Dataset entries:
============
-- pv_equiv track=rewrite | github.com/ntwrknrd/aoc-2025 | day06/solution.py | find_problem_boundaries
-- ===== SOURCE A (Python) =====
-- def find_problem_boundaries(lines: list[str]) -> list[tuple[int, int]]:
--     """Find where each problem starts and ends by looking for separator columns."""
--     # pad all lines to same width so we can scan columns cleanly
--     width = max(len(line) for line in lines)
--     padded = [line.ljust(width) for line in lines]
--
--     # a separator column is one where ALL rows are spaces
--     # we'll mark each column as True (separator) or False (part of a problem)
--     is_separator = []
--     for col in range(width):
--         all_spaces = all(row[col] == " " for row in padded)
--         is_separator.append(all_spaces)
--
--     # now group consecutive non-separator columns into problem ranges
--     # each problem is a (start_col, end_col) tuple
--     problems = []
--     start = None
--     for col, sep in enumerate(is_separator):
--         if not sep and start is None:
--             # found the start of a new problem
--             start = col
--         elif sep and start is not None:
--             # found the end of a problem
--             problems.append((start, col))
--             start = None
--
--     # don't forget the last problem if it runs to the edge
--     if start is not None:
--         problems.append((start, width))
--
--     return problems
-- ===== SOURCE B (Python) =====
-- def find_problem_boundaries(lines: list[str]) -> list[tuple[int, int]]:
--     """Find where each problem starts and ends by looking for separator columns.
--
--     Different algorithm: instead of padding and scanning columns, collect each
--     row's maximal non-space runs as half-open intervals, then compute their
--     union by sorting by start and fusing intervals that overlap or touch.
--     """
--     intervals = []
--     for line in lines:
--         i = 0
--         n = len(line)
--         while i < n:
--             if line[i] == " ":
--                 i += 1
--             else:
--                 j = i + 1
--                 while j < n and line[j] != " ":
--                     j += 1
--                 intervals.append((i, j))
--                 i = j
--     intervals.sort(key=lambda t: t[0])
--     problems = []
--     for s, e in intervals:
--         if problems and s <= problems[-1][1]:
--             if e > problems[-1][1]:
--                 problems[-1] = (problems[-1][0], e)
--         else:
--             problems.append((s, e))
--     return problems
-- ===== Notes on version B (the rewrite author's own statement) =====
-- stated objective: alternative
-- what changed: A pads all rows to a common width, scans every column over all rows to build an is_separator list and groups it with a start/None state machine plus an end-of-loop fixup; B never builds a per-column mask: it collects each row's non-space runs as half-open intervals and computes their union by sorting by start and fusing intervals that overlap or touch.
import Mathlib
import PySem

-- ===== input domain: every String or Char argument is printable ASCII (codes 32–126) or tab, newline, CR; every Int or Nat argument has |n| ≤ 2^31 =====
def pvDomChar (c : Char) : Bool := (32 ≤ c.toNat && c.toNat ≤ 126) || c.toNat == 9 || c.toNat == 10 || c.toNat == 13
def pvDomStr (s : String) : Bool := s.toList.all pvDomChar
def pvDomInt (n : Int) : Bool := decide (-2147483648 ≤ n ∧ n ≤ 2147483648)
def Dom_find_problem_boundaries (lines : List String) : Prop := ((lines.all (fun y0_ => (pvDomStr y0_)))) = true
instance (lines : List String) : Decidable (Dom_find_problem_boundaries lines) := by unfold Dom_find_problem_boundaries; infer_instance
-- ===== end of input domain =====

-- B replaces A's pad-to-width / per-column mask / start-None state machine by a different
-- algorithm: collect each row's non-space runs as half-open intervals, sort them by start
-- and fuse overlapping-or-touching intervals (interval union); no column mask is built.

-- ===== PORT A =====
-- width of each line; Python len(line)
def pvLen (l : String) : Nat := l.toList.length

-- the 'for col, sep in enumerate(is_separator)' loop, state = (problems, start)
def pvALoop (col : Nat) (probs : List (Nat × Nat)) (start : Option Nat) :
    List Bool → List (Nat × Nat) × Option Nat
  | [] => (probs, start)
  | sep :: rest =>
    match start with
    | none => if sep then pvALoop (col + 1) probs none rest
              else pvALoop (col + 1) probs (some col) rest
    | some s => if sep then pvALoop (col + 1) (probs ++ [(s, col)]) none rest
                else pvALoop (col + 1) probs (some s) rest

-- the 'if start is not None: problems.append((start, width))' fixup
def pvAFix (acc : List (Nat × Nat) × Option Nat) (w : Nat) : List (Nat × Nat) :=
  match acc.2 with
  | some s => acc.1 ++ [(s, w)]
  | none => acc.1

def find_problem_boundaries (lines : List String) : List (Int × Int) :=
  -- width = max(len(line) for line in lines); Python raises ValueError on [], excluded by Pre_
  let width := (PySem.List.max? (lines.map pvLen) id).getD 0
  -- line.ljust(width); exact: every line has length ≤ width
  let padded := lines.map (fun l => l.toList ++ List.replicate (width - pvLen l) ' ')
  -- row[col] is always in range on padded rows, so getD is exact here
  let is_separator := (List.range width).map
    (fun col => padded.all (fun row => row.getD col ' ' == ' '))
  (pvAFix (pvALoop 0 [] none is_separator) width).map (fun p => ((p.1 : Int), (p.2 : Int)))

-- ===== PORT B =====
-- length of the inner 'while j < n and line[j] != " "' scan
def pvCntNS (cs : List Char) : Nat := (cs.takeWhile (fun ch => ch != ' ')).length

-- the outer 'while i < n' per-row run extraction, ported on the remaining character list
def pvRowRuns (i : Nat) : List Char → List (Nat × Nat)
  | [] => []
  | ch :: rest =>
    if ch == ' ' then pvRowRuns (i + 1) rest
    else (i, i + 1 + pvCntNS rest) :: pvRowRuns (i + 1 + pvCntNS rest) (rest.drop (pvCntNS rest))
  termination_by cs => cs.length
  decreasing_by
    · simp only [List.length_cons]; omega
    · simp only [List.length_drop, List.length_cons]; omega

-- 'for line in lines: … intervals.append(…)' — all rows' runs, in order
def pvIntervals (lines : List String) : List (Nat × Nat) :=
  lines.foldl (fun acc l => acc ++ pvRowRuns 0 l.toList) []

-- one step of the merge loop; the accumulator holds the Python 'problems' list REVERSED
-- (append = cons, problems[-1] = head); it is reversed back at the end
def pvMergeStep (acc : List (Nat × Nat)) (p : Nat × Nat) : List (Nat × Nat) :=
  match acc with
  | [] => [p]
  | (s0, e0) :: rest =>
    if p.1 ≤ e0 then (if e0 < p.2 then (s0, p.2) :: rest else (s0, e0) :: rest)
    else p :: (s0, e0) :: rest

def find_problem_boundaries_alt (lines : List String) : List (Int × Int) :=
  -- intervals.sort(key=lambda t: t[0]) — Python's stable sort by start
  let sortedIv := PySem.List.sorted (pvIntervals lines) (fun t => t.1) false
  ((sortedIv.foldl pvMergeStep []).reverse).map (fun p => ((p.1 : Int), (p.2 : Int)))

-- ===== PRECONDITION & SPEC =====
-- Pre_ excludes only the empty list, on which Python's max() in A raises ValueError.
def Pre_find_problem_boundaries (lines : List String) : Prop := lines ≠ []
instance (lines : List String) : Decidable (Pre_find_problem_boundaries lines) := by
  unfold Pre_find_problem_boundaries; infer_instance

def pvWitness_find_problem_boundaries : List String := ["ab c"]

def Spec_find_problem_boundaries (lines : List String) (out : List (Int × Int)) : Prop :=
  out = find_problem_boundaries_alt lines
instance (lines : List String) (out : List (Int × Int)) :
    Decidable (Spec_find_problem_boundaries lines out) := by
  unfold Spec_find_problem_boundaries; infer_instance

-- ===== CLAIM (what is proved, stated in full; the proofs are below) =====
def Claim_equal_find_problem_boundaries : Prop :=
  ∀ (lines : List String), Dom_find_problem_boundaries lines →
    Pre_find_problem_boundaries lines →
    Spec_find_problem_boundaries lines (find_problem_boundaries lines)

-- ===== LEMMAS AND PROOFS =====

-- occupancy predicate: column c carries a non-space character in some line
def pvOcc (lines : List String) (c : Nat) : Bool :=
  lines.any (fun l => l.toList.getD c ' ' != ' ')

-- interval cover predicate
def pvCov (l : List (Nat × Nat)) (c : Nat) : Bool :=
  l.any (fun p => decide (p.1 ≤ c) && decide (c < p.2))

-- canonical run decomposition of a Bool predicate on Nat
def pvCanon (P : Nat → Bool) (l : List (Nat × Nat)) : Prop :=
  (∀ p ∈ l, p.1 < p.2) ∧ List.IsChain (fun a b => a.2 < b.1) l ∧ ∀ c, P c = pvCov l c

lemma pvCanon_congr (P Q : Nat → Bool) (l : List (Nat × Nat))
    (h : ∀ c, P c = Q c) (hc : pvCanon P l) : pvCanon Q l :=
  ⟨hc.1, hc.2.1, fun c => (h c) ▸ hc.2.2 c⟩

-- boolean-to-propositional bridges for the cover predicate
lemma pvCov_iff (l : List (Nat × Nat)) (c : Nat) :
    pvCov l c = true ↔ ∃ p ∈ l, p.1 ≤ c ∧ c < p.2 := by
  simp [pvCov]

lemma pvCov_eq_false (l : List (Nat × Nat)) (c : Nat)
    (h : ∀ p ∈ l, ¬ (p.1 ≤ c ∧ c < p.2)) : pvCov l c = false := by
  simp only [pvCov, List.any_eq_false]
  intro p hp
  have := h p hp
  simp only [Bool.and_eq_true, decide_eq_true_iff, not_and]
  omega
============
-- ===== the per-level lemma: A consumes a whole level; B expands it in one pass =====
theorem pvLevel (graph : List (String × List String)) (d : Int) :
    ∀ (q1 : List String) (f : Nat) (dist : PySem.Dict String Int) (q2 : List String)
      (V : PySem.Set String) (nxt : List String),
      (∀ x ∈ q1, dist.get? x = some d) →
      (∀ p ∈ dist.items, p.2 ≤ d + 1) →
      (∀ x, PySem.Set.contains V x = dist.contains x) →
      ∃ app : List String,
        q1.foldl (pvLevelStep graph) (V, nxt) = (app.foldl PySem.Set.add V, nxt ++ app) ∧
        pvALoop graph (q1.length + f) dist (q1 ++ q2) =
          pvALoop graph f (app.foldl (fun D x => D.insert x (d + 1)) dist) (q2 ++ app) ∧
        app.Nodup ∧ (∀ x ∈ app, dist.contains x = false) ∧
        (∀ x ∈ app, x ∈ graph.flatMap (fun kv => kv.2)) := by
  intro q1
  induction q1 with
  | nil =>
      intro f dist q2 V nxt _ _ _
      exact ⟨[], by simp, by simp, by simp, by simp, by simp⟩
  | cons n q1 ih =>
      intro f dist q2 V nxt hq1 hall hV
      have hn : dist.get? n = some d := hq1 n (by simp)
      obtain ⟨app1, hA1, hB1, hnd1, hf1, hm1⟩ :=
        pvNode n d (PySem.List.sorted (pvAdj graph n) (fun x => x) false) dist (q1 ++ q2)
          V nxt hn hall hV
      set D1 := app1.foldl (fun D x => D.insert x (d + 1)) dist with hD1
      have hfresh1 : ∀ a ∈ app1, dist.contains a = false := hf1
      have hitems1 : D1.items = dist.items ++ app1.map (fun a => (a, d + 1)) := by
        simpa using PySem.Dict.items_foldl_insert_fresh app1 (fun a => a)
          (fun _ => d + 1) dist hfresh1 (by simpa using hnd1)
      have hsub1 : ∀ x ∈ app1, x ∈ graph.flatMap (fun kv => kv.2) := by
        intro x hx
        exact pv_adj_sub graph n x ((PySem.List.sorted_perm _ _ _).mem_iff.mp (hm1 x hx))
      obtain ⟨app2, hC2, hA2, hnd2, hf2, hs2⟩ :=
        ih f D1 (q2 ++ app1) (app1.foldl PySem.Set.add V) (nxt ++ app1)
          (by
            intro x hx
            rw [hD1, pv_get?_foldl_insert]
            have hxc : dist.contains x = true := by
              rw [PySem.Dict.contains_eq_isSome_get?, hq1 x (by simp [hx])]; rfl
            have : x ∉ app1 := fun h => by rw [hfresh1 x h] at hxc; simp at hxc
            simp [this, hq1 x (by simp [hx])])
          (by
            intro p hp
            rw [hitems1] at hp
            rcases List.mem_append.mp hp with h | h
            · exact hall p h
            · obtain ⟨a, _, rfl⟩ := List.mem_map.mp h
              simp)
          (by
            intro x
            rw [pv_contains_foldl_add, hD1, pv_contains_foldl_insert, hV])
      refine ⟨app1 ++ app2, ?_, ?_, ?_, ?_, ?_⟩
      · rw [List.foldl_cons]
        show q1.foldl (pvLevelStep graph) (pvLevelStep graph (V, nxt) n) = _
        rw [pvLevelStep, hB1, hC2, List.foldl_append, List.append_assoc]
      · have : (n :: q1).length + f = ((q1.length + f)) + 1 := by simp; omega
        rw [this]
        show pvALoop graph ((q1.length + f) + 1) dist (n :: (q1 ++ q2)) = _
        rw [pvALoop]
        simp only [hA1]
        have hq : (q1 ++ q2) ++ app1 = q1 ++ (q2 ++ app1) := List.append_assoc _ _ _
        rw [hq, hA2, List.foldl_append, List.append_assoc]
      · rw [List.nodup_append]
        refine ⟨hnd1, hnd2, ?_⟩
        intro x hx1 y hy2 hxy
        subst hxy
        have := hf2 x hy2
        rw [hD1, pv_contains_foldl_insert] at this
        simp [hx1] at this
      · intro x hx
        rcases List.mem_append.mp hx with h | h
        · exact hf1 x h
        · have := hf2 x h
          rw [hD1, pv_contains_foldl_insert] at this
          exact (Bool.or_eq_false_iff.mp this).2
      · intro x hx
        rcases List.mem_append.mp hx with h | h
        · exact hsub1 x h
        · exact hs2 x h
============
Set down precisely the lines above between the line holding "exact ⟨[], by" and the line holding "(fun _ => d + 1)", inclusive, and nothing beyond them.

ANSWER
      exact ⟨[], by simp, by simp, by simp, by simp, by simp⟩
  | cons n q1 ih =>
      intro f dist q2 V nxt hq1 hall hV
      have hn : dist.get? n = some d := hq1 n (by simp)
      obtain ⟨app1, hA1, hB1, hnd1, hf1, hm1⟩ :=
        pvNode n d (PySem.List.sorted (pvAdj graph n) (fun x => x) false) dist (q1 ++ q2)
          V nxt hn hall hV
      set D1 := app1.foldl (fun D x => D.insert x (d + 1)) dist with hD1
      have hfresh1 : ∀ a ∈ app1, dist.contains a = false := hf1
      have hitems1 : D1.items = dist.items ++ app1.map (fun a => (a, d + 1)) := by
        simpa using PySem.Dict.items_foldl_insert_fresh app1 (fun a => a)
          (fun _ => d + 1) dist hfresh1 (by simpa using hnd1)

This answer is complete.